If you're a single, 40-something woman who's wasted one too many bikini waxes on the wrong men, a message like this in your inbox might seem like a gift from Cupid.

"Hello Pretty!!! How are you doing? I'm Frank. From Virginia. But am New to the State's...The first thing that came to my mind when i saw your picture was..'WOW..you're drop dead GORGEOUS, that is why i'd took time to introduce myself... Well i am currently in west/coast africa working on a Casino project at this time... I have 2 weeks to get back to the state. if you are interested and you will like to talk some more."

So he's not the greatest writer. But you've recently figured out, thanks to many chats with girlfriends and your mother, that you've always been too picky anyway. That's why, at 43, you're still single.

You've also been at this online dating business for months, and though you've always sworn off anybody who wasn't local, you spent enough first dates at Ruby Tuesdays to reconsider.

You're a college-educated career woman. You don't need a man to fund those jaunts to Europe or help with the mortgage. But it wouldn't hurt to find one who could match your enthusiasm for the finer things—someone who's financially secure, thoughtful, funny, good-looking and, most important, crazy about you.

Frank Cotton? From his pictures he's a real beefcake. Tall, athletic, good-looking, employed. The kind of guy who loves life, traveling, working hard and playing hard, who just needs a feisty gal like yourself to share it all.

But right now, he's wooing you with his life story, the promise of far-flung locales and his favorite Van Morrison song, "Someone Like You." Over the next few months, he'll wake you up with romantic text messages and instant message you all day long. He'll ask about your day, laugh at all your jokes, and make you feel like the only woman in the world. You'll burn the midnight oil on the phone at night, where you'll learn about his dead parents, his inheritance managed by a stingy aunt, his passion for architecture, and his dreams of marriage and children. It all fits together with cinematic significance.

But one day, after weeks of romancing, he calls you, frantic. He's trying to ship some antiques out of the country and the export fees are exorbitant, but he's a little strapped for cash. He's embarrassed to ask, what with him being a successful architect with a sweet inheritance, but he'll pay you back immediately—and it's just this one time.

Only it won't be.

At the end of six weeks, your Casanova will drain you of a cool $7,000. And compared to the other women he's swindled, you're getting off easy. An Internet search for "Frank Cotton" and "Nigeria" leads to a site for the romantically scammed, where multiple posts share tales of the man who bilked them all for thousands.
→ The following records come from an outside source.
-- pv_equiv track=rewrite | github.com/manjutrytest/aws-bom-infrastructure | scripts/simple-bom-parser.py | create_compute_parameters
-- ===== SOURCE A (Python) =====
-- def create_compute_parameters(resources, environment):
--     """Create compute stack parameters"""
--     params = [
--         {"ParameterKey": "Environment", "ParameterValue": environment},
--         {"ParameterKey": "NetworkStackName", "ParameterValue": "network-stack"},
--         {"ParameterKey": "CreateInstance1", "ParameterValue": "false"},
--         {"ParameterKey": "CreateInstance2", "ParameterValue": "false"},
--         {"ParameterKey": "InstanceType1", "ParameterValue": "t3.medium"},
--         {"ParameterKey": "InstanceType2", "ParameterValue": "t3.medium"},
--         {"ParameterKey": "VolumeSize1", "ParameterValue": "40"},
--         {"ParameterKey": "VolumeSize2", "ParameterValue": "40"},
--         {"ParameterKey": "KeyPairName", "ParameterValue": ""}
--     ]
--
--     # Check for EC2 instances in BOM
--     ec2_count = 0
--     for resource in resources:
--         if resource['resource_type'] == 'ec2':
--             ec2_count += 1
--             instance_type = resource.get('instance_type', 't3.medium')
--             storage_size = resource.get('storage_size', '40')
--
--             if ec2_count == 1:
--                 params[2]["ParameterValue"] = "true"  # CreateInstance1
--                 params[4]["ParameterValue"] = instance_type  # InstanceType1
--                 params[6]["ParameterValue"] = storage_size  # VolumeSize1
--             elif ec2_count == 2:
--                 params[3]["ParameterValue"] = "true"  # CreateInstance2
--                 params[5]["ParameterValue"] = instance_type  # InstanceType2
--                 params[7]["ParameterValue"] = storage_size  # VolumeSize2
--
--     return params
-- ===== SOURCE B (Python) =====
-- def create_compute_parameters(resources, environment):
--     """Create compute stack parameters"""
--     ec2 = [r for r in resources if r['resource_type'] == 'ec2']
--
--     def ec2_param(i, key, default):
--         return ec2[i].get(key, default) if len(ec2) > i else default
--
--     return [
--         {"ParameterKey": "Environment", "ParameterValue": environment},
--         {"ParameterKey": "NetworkStackName", "ParameterValue": "network-stack"},
--         {"ParameterKey": "CreateInstance1", "ParameterValue": "true" if len(ec2) >= 1 else "false"},
--         {"ParameterKey": "CreateInstance2", "ParameterValue": "true" if len(ec2) >= 2 else "false"},
--         {"ParameterKey": "InstanceType1", "ParameterValue": ec2_param(0, "instance_type", "t3.medium")},
--         {"ParameterKey": "InstanceType2", "ParameterValue": ec2_param(1, "instance_type", "t3.medium")},
--         {"ParameterKey": "VolumeSize1", "ParameterValue": ec2_param(0, "storage_size", "40")},
--         {"ParameterKey": "VolumeSize2", "ParameterValue": ec2_param(1, "storage_size", "40")},
--         {"ParameterKey": "KeyPairName", "ParameterValue": ""},
--     ]
-- ===== Notes on version B (the rewrite author's own statement) =====
-- stated objective: simpler
-- what changed: Instead of building a mutable template and patching rows 2..7 by index inside a counting loop, B first filters the ec2 resources and then constructs the final parameter list directly in one literal, deriving the six ec2-dependent values from the first two filtered entries (or the defaults).
import Mathlib
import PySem

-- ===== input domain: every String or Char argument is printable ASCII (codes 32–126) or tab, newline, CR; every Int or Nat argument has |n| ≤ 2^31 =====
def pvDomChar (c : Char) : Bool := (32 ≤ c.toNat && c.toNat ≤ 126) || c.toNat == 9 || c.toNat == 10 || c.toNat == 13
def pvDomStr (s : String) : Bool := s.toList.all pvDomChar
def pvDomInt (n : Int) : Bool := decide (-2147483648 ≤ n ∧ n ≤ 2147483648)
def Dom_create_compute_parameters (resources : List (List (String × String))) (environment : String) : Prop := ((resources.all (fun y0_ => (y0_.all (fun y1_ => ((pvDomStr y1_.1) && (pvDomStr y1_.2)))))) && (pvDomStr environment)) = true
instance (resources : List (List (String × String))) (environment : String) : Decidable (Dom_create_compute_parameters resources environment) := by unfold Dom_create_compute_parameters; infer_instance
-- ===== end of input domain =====

-- B replaces A's index-patched mutable template and counting loop by filtering the ec2
-- resources once and building the parameter list directly in one literal (objective: simpler).


-- ===== PORT A =====
-- params[i]["ParameterValue"] = v  : overwrite in the i-th dict, in place
def ccpUpd (params : List (List (String × String))) (i : Nat) (v : String) : List (List (String × String)) :=
  params.set i ((PySem.Dict.mk (params.getD i [])).insert "ParameterValue" v).items

def ccpStep (st : List (List (String × String)) × Int) (r : List (String × String)) :
    List (List (String × String)) × Int :=
  if (PySem.Dict.mk r).get? "resource_type" == some "ec2" then
    let c := st.2 + 1
    let instance_type := (PySem.Dict.mk r).getD "instance_type" "t3.medium"
    let storage_size := (PySem.Dict.mk r).getD "storage_size" "40"
    if c == 1 then
      (ccpUpd (ccpUpd (ccpUpd st.1 2 "true") 4 instance_type) 6 storage_size, c)
    else if c == 2 then
      (ccpUpd (ccpUpd (ccpUpd st.1 3 "true") 5 instance_type) 7 storage_size, c)
    else (st.1, c)
  else st

def create_compute_parameters (resources : List (List (String × String))) (environment : String) : List (List (String × String)) :=
  let params : List (List (String × String)) :=
    [ [("ParameterKey", "Environment"), ("ParameterValue", environment)],
      [("ParameterKey", "NetworkStackName"), ("ParameterValue", "network-stack")],
      [("ParameterKey", "CreateInstance1"), ("ParameterValue", "false")],
      [("ParameterKey", "CreateInstance2"), ("ParameterValue", "false")],
      [("ParameterKey", "InstanceType1"), ("ParameterValue", "t3.medium")],
      [("ParameterKey", "InstanceType2"), ("ParameterValue", "t3.medium")],
      [("ParameterKey", "VolumeSize1"), ("ParameterValue", "40")],
      [("ParameterKey", "VolumeSize2"), ("ParameterValue", "40")],
      [("ParameterKey", "KeyPairName"), ("ParameterValue", "")] ]
  (resources.foldl ccpStep (params, 0)).1

-- ===== PORT B =====
-- ec2_param(i, key, default) of Source B
def ccpParam (ec2 : List (List (String × String))) (i : Nat) (key : String) (dflt : String) : String :=
  if i < ec2.length then (PySem.Dict.mk (ec2.getD i [])).getD key dflt else dflt

def create_compute_parameters_alt (resources : List (List (String × String))) (environment : String) : List (List (String × String)) :=
  let ec2 := resources.filter (fun r => (PySem.Dict.mk r).get? "resource_type" == some "ec2")
  [ [("ParameterKey", "Environment"), ("ParameterValue", environment)],
    [("ParameterKey", "NetworkStackName"), ("ParameterValue", "network-stack")],
    [("ParameterKey", "CreateInstance1"), ("ParameterValue", if 1 ≤ ec2.length then "true" else "false")],
    [("ParameterKey", "CreateInstance2"), ("ParameterValue", if 2 ≤ ec2.length then "true" else "false")],
    [("ParameterKey", "InstanceType1"), ("ParameterValue", ccpParam ec2 0 "instance_type" "t3.medium")],
    [("ParameterKey", "InstanceType2"), ("ParameterValue", ccpParam ec2 1 "instance_type" "t3.medium")],
    [("ParameterKey", "VolumeSize1"), ("ParameterValue", ccpParam ec2 0 "storage_size" "40")],
    [("ParameterKey", "VolumeSize2"), ("ParameterValue", ccpParam ec2 1 "storage_size" "40")],
    [("ParameterKey", "KeyPairName"), ("ParameterValue", "")] ]

-- ===== PRECONDITION & SPEC =====
-- Pre_ excludes resources without a 'resource_type' key, on which Python A (and B) raise KeyError.
def Pre_create_compute_parameters (resources : List (List (String × String))) (environment : String) : Prop :=
  ∀ r ∈ resources, ((PySem.Dict.mk r).get? "resource_type").isSome

instance (resources : List (List (String × String))) (environment : String) : Decidable (Pre_create_compute_parameters resources environment) := by unfold Pre_create_compute_parameters; infer_instance

def pvWitness_create_compute_parameters : (List (List (String × String))) × String :=
  ([[("resource_type", "ec2"), ("instance_type", "m5.large")], [("resource_type", "s3")]], "dev")

def Spec_create_compute_parameters (resources : List (List (String × String))) (environment : String) (out : List (List (String × String))) : Prop := out = create_compute_parameters_alt resources environment
instance (resources : List (List (String × String))) (environment : String) (out : List (List (String × String))) : Decidable (Spec_create_compute_parameters resources environment out) := by unfold Spec_create_compute_parameters; infer_instance

-- ===== CLAIM (what is proved, stated in full; the proofs are below) =====
def Claim_equal_create_compute_parameters : Prop := ∀ (resources : List (List (String × String))) (environment : String), Dom_create_compute_parameters resources environment → Pre_create_compute_parameters resources environment → Spec_create_compute_parameters resources environment (create_compute_parameters resources environment)

-- ===== LEMMAS AND PROOFS =====

-- once the counter is ≥ 2, A's loop never touches params again
theorem ccp_loop_ge_two (rs : List (List (String × String)))
    (params : List (List (String × String))) (c : Int) (hc : 2 ≤ c) :
    (rs.foldl ccpStep (params, c)).1 = params := by
  induction rs generalizing c with
  | nil => rfl
  | cons r rs ih =>
    simp only [List.foldl_cons, ccpStep]
    split
    · have h1 : (c + 1 == (1 : Int)) = false := by simp; omega
      have h2 : (c + 1 == (2 : Int)) = false := by simp; omega
      simp only [h1, h2]
      exact ih (c + 1) (by omega)
    · exact ih c hc

-- with the counter at 1, A's loop applies the slot-2 update to the first filtered ec2
theorem ccp_loop_one (rs : List (List (String × String)))
    (params : List (List (String × String))) :
    (rs.foldl ccpStep (params, 1)).1 =
      match rs.filter (fun r => (PySem.Dict.mk r).get? "resource_type" == some "ec2") with
      | [] => params
      | r :: _ =>
        ccpUpd (ccpUpd (ccpUpd params 3 "true")
          5 ((PySem.Dict.mk r).getD "instance_type" "t3.medium"))
          7 ((PySem.Dict.mk r).getD "storage_size" "40") := by
  induction rs generalizing params with
  | nil => rfl
  | cons r rs ih =>
    simp only [List.foldl_cons, ccpStep, List.filter_cons]
    by_cases h : ((PySem.Dict.mk r).get? "resource_type" == some "ec2") = true
    · simp only [h, if_true, show ((1 : Int) + 1 == 1) = false by decide,
        show ((1 : Int) + 1 == 2) = true by decide]
      exact ccp_loop_ge_two rs _ 2 (by omega)
    · simp only [h, if_false, Bool.false_eq_true]
      exact ih params

-- full characterisation of A's loop from counter 0 in terms of the filtered ec2 list
theorem ccp_loop_zero (rs : List (List (String × String)))
    (params : List (List (String × String))) :
    (rs.foldl ccpStep (params, 0)).1 =
      match rs.filter (fun r => (PySem.Dict.mk r).get? "resource_type" == some "ec2") with
      | [] => params
      | r1 :: rest =>
        let p1 := ccpUpd (ccpUpd (ccpUpd params 2 "true")
          4 ((PySem.Dict.mk r1).getD "instance_type" "t3.medium"))
          6 ((PySem.Dict.mk r1).getD "storage_size" "40")
        match rest with
        | [] => p1
        | r2 :: _ =>
          ccpUpd (ccpUpd (ccpUpd p1 3 "true")
            5 ((PySem.Dict.mk r2).getD "instance_type" "t3.medium"))
            7 ((PySem.Dict.mk r2).getD "storage_size" "40") := by
  induction rs generalizing params with
  | nil => rfl
  | cons r rs ih =>
    simp only [List.foldl_cons, ccpStep, List.filter_cons]
    by_cases h : ((PySem.Dict.mk r).get? "resource_type" == some "ec2") = true
    · simp only [h, if_true, show ((0 : Int) + 1 == 1) = true by decide]
      exact ccp_loop_one rs _
    · simp only [h, if_false, Bool.false_eq_true]
      exact ih params

-- ===== VERDICT (by name: the statement is the Claim_ definition above) =====
theorem create_compute_parameters_spec : Claim_equal_create_compute_parameters := by
  intro resources environment _ _
  unfold Spec_create_compute_parameters create_compute_parameters create_compute_parameters_alt
  rw [ccp_loop_zero]
  cases h : resources.filter (fun r => (PySem.Dict.mk r).get? "resource_type" == some "ec2") with
  | nil => simp [ccpParam]
  | cons r1 rest =>
    cases rest with
    | nil => simp [ccpParam, ccpUpd, PySem.Dict.insert, PySem.Dict.contains]
    | cons r2 rest2 => simp [ccpParam, ccpUpd, PySem.Dict.insert, PySem.Dict.contains]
It happened to Jill, a 43-year-old Nashville woman working in finance. That's not her real name—she's too embarrassed to tell her family about her astonishing naïveté, much less go public. With her shiny shoulder-length hair, voluptuous figure and well-tailored wardrobe, she looks every bit the part of the modern career woman you'd spot downtown sipping a chai tea while texting on her BlackBerry. It's hard to imagine that this fast-talking, bright-eyed woman with a casual sassiness could be so easily snowed by a schemer pulling one of the Internet's most notorious cons: the sweetheart scam.

It's a variant of the 419 scam, named for the Nigerian law code outlawing fraudulent practices that promise unclaimed millions in exchange for a little dough and a little risk up front. But thanks to the proliferation of online dating sites, now any lonely heart with a little bit of savings is a perfect mark for swindling. Only the big pot of gold isn't a financial investment. It's the hope of companionship, true love and marriage.

These lotharios create fake profiles on dating sites like Match.com or eHarmony, usually pulling photos from European modeling sites. Then they browse for women—single women with high incomes, particularly those who look vulnerable or were recently dumped. The kind of ladies desperate to have their faith in romance restored.

The backstories are eerily similar—a guy from the States is working in construction overseas. He's a successful entrepreneur who runs into a little bad luck. A passport error keeps him detained in the country. He can't cash his paychecks till he's back home. He often has bad money orders he needs you to cash for him, offering to let you take a little off the top for yourself.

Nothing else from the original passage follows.